This PR rewrites the function to use MFP's current POST /food/add endpoint,
discovered by capturing a real "Add Food to Diary" browser submission via Playwright.

The bug, reproduced

Tested on June 4, 2026 with a freshly authenticated session
(__Secure-next-auth.session-token cookie, fully populated Rails session cookies
including _mfp_session, remember_me, known_user):

GET  https://www.myfitnesspal.com/food/diary/{user}/add  → 404
POST https://www.myfitnesspal.com/food/diary/{user}/add  → 404

The MCP tool returns generic "Failed to add food to diary" but the diary on the
subsequent read has zero matching entries.

The new endpoint

Captured by Playwright submitting the visible Add Food form:

POST /food/add
  authenticity_token=<from search-results page>
  food_entry[food_id]=<data-original-id, NOT mfp_id>
  food_entry[date]=YYYY-MM-DD
  food_entry[quantity]=<servings>
  food_entry[weight_id]=<first data-weight-ids value>
  food_entry[meal_id]=0|1|2|3

Headers:
  X-CSRF-Token: <meta name="csrf-token" content="...">
  Referer:      https://www.myfitnesspal.com/food/search
  (X-Requested-With must NOT be set; that triggers 302 → /account/login)
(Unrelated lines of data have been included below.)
-- pv_equiv track=rewrite | github.com/Tulip4attoo/coding-dojo | project_euler/p132.py | check_devided
-- ===== SOURCE A (Python) =====
-- def check_devided(p):
--     """
--
--     """
--     power_of_power = 9
--     mod = 10
--     for i in range(power_of_power):
--         mod = mod ** 10 % p
--     if mod % p == 1:
--         return True
--     else:
--         return False
-- ===== SOURCE B (Python) =====
-- def check_devided(p):
--     result = 1
--     base = 10 % p
--     exp = 10 ** 9
--     while exp > 0:
--         if exp & 1:
--             result = result * base % p
--         base = base * base % p
--         exp >>= 1
--     return result == 1
-- ===== Notes on version B (the rewrite author's own statement) =====
-- stated objective: alternative
-- what changed: Replaced the fixed nine-iteration loop of modular tenth powers with square-and-multiply binary exponentiation computing 10**(10**9) % p.
import Mathlib
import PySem

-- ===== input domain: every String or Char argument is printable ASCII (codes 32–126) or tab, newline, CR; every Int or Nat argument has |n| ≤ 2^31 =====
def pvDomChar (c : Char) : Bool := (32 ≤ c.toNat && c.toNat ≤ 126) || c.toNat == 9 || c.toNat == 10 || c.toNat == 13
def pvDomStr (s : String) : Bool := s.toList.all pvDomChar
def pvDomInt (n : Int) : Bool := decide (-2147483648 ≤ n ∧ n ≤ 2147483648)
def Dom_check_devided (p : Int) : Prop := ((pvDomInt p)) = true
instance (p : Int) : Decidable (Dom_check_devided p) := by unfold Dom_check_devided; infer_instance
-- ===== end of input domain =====

-- B replaces A's nine-fold repeated tenth-powering with binary (square-and-multiply)
-- modular exponentiation of 10^(10^9) mod p; objective: alternative decomposition.


-- ===== PORT A =====
def check_devided (p : Int) : Bool :=
  -- power_of_power = 9; mod = 10; for i in range(power_of_power): mod = mod ** 10 % p
  let mod := (PySem.List.pyRange 0 9 1).foldl (fun mod _i => PySem.Int.mod (mod ^ (10 : Nat)) p) 10
  -- if mod % p == 1: return True else: return False
  decide (PySem.Int.mod mod p = 1)

-- ===== PORT B =====
-- while exp > 0: if exp & 1: result = result * base % p; base = base * base % p; exp >>= 1
def bexpLoop (p result base : Int) (exp : Nat) : Int :=
  if exp = 0 then result
  else
    bexpLoop p (if exp % 2 = 1 then PySem.Int.mod (result * base) p else result)
      (PySem.Int.mod (base * base) p) (exp / 2)
termination_by exp
decreasing_by omega

def check_devided_alt (p : Int) : Bool :=
  decide (bexpLoop p 1 (PySem.Int.mod 10 p) (10 ^ 9 : Nat) = 1)

-- ===== PRECONDITION & SPEC =====
-- Pre_ excludes exactly p = 0, where Python's '%' raises ZeroDivisionError.
def Pre_check_devided (p : Int) : Prop := p ≠ 0
instance (p : Int) : Decidable (Pre_check_devided p) := by unfold Pre_check_devided; infer_instance
def pvWitness_check_devided : Int := (7)

def Spec_check_devided (p : Int) (out : Bool) : Prop := out = check_devided_alt p
instance (p : Int) (out : Bool) : Decidable (Spec_check_devided p out) := by unfold Spec_check_devided; infer_instance

-- ===== CLAIM (what is proved, stated in full; the proofs are below) =====
def Claim_equal_check_devided : Prop := ∀ (p : Int), Dom_check_devided p → Pre_check_devided p → Spec_check_devided p (check_devided p)

-- ===== LEMMAS AND PROOFS =====

-- reducing the base of a power before an fmod does not change the fmod
lemma pow_fmod (x p : Int) (k : Nat) : ((x.fmod p) ^ k).fmod p = (x ^ k).fmod p := by
  induction k with
  | zero => simp
  | succ n ih =>
    rw [pow_succ, pow_succ, Int.mul_fmod, ih, Int.fmod_fmod, ← Int.mul_fmod]

-- reducing either factor before an fmod does not change the fmod
lemma mul_fmod_left' (x z p : Int) : ((x.fmod p) * z).fmod p = (x * z).fmod p := by
  rw [Int.mul_fmod, Int.fmod_fmod, ← Int.mul_fmod]

lemma mul_pow_fmod (x y p : Int) (k : Nat) :
    (x * (y.fmod p) ^ k).fmod p = (x * y ^ k).fmod p := by
  rw [Int.mul_fmod, pow_fmod, ← Int.mul_fmod]

-- invariant of B's square-and-multiply loop
lemma bexpLoop_spec (p : Int) : ∀ e r b, 0 < e → bexpLoop p r b e = (r * b ^ e).fmod p := by
  intro e
  induction e using Nat.strong_induction_on with
  | _ e ih =>
    intro r b he
    rw [bexpLoop]
    simp only [Nat.pos_iff_ne_zero.mp he, if_false]
    by_cases h2 : e / 2 = 0
    · have he1 : e = 1 := by omega
      subst he1
      rw [bexpLoop]
      simp [PySem.Int.mod]
    · rw [ih (e / 2) (by omega) _ _ (by omega)]
      simp only [PySem.Int.mod]
      rw [mul_pow_fmod, show b * b = b ^ 2 from (sq b).symm, ← pow_mul]
      rcases Nat.even_or_odd e with he2 | he2
      · have : e % 2 = 0 := Nat.even_iff.mp he2
        rw [if_neg (by omega), show 2 * (e / 2) = e by omega]
      · have h1 : e % 2 = 1 := Nat.odd_iff.mp he2
        rw [if_pos h1, mul_fmod_left', mul_assoc, ← pow_succ',
          show 2 * (e / 2) + 1 = e by omega]

-- B computes 10^(10^9) mod p
lemma alt_eq (p : Int) : check_devided_alt p = decide (((10 : Int) ^ (10 ^ 9 : Nat)).fmod p = 1) := by
  unfold check_devided_alt
  rw [bexpLoop_spec p _ _ _ (by norm_num)]
  simp [PySem.Int.mod, pow_fmod]

-- A computes 10^(10^9) mod p as well
lemma a_eq (p : Int) : check_devided p = decide (((10 : Int) ^ (10 ^ 9 : Nat)).fmod p = 1) := by
  unfold check_devided
  have hr : PySem.List.pyRange 0 9 1 = [0, 1, 2, 3, 4, 5, 6, 7, 8] := by decide
  rw [hr]
  simp only [List.foldl, PySem.Int.mod, pow_fmod, Int.fmod_fmod, ← pow_mul]
  norm_num

-- ===== VERDICT (by name: the statement is the Claim_ definition above) =====
theorem check_devided_spec : Claim_equal_check_devided := by
  intro p _ _
  unfold Spec_check_devided
  rw [a_eq, alt_eq]
theorem canSolveAll_iff (diffs times : List Int) (limit L : Int)
    (h1 : diffs ≠ [])
    (h3 : ∀ t ∈ times.take diffs.length, 0 ≤ t) :
    (canSolveAll diffs times limit L = true) ↔ totOf diffs times L ≤ limit := by
  have hT := times_nonneg_of_pre diffs times h3
  have hterm := term_nonneg diffs times L hT
  have hn : 0 < diffs.length := List.length_pos_of_ne_nil h1
  unfold canSolveAll
  rw [go_spec diffs times limit L hterm diffs.length 0 0 (by omega) (by omega)
      (Or.inr (by exact_mod_cast hn))]
  rw [sum_term_split, sum_pyGetD_take times diffs.length]
  unfold totOf
  constructor <;> intro h <;> omega

theorem pairs_snd_nonneg (diffs times : List Int)
    (hT : ∀ k : Nat, k < diffs.length → 0 ≤ times.getD k 0) :
    ∀ p ∈ pairsOf diffs times, 0 ≤ p.2 := by
  intro p hp
  obtain ⟨i, hi, rfl⟩ := List.mem_map.mp hp
  rw [PySem.List.mem_pyRange_one] at hi
  have h1 : 0 ≤ PySem.List.pyGetD times i 0 := by
    rw [PySem.List.pyGetD_of_nonneg (h := hi.1)]
    exact hT i.toNat (by omega)
  have h2 : 0 ≤ if i > 0 then PySem.List.pyGetD times (i - 1) 0 else 0 := by
    by_cases hp' : i > 0
    · rw [if_pos hp', PySem.List.pyGetD_of_nonneg (h := by omega)]
      exact hT (i - 1).toNat (by omega)
    · rw [if_neg hp']
  simpa using add_nonneg h1 h2

theorem pairs_map_fst (diffs times : List Int) :
    (pairsOf diffs times).map Prod.fst = diffs := by
  unfold pairsOf
  rw [List.map_map]
  exact PySem.List.map_pyGetD_pyRange_zero diffs 0

theorem tot_mono (diffs times : List Int) (L L' : Int) (hLL : L ≤ L')
    (hT : ∀ k : Nat, k < diffs.length → 0 ≤ times.getD k 0) :
    totOf diffs times L' ≤ totOf diffs times L := by
  unfold totOf
  have := extraL_mono (pairsOf diffs times) L L' hLL (pairs_snd_nonneg diffs times hT)
  omega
Two key differences from the legacy contract:

  1. food_entry[food_id] is data-original-id, not mfp_id. They are different IDs.
    The MFP search results expose both:
    • data-external-id="23647715544933" ← matches mfp_id from mfp_search_food
    • data-original-id="1501419233" ← the value /food/add expects
  2. food_entry[meal_id], not meal is the field name for meal selection.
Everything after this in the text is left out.